* **What to work on**:
Return, from the data below, each line that contains the word "have".

* **Given data**:
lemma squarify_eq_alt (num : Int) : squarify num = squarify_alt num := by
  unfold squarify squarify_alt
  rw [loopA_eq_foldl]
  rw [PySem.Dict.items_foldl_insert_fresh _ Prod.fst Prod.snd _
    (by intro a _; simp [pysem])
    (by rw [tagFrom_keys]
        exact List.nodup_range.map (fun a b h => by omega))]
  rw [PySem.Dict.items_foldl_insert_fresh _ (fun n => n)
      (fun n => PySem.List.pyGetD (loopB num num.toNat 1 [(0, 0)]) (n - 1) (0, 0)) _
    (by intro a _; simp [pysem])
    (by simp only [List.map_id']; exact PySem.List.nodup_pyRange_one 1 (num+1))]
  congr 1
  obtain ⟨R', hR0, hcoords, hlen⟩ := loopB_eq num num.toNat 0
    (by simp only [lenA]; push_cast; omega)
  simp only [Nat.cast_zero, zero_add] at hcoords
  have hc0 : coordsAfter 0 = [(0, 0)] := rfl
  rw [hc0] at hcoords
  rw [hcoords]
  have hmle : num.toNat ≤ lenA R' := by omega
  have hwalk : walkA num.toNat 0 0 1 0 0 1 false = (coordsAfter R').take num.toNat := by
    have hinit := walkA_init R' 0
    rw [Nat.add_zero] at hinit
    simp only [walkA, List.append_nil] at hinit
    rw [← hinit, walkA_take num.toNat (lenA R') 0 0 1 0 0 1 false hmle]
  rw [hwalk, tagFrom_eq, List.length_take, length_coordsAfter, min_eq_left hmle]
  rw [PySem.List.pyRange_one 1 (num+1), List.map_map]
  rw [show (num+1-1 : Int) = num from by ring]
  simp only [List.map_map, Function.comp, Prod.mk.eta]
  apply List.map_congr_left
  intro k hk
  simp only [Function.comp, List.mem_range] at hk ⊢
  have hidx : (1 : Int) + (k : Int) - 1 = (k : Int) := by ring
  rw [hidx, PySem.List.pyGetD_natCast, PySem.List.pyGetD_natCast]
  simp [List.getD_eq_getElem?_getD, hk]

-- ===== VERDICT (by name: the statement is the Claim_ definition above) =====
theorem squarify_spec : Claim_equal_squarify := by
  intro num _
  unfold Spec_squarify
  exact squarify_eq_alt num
...
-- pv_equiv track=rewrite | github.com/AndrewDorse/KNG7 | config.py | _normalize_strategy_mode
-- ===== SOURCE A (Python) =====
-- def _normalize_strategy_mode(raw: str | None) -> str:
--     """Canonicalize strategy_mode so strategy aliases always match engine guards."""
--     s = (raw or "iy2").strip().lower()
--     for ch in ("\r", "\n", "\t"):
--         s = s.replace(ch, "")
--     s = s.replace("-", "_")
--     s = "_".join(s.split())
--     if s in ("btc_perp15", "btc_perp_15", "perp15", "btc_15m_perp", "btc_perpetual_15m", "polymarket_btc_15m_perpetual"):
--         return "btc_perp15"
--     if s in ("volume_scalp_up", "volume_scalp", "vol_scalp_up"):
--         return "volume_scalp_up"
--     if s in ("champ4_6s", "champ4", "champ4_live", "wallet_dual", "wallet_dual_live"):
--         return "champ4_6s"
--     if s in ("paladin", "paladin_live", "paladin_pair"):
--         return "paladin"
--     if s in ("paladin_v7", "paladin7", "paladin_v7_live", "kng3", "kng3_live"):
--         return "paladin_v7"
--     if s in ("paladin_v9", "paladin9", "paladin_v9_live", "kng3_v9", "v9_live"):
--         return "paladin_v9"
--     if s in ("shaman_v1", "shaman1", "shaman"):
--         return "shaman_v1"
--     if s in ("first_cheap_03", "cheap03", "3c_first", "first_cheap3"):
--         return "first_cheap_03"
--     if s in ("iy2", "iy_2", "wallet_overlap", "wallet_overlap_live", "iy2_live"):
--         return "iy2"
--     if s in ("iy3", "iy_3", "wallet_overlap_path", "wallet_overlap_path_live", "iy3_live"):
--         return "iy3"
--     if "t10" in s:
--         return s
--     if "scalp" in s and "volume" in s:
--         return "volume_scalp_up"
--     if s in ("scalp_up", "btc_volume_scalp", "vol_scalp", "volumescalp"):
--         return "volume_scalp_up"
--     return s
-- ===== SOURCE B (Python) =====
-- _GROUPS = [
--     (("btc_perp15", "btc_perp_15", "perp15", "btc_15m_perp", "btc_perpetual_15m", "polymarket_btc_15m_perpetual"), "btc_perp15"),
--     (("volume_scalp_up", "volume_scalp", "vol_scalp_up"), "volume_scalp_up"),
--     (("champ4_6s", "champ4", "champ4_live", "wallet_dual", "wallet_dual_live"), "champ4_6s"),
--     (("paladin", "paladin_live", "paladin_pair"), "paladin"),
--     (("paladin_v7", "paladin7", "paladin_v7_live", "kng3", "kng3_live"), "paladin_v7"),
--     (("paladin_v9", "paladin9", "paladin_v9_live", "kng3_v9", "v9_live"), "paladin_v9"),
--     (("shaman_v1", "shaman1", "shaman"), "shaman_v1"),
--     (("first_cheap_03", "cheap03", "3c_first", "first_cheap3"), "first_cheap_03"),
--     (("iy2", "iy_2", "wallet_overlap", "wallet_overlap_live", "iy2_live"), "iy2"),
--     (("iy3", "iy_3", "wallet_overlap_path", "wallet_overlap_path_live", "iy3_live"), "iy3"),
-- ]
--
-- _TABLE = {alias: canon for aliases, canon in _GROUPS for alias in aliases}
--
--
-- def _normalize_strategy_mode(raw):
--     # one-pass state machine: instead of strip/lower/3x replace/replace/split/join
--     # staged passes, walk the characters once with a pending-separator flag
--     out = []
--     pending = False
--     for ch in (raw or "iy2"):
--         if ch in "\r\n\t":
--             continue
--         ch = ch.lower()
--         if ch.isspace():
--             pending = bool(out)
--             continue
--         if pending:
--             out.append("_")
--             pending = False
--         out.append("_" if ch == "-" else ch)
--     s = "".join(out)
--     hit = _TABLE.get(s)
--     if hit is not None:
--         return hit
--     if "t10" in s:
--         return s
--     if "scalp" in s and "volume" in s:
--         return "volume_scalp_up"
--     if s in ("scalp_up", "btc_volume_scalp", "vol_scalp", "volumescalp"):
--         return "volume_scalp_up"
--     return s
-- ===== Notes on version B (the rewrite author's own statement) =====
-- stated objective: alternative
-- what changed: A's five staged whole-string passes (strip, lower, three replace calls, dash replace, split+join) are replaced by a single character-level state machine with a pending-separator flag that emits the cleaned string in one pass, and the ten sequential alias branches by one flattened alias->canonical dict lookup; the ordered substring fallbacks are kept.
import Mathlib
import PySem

* **Response box**:
  have hc0 : coordsAfter 0 = [(0, 0)] := rfl
  have hmle : num.toNat ≤ lenA R' := by omega
  have hwalk : walkA num.toNat 0 0 1 0 0 1 false = (coordsAfter R').take num.toNat := by
    have hinit := walkA_init R' 0
  have hidx : (1 : Int) + (k : Int) - 1 = (k : Int) := by ring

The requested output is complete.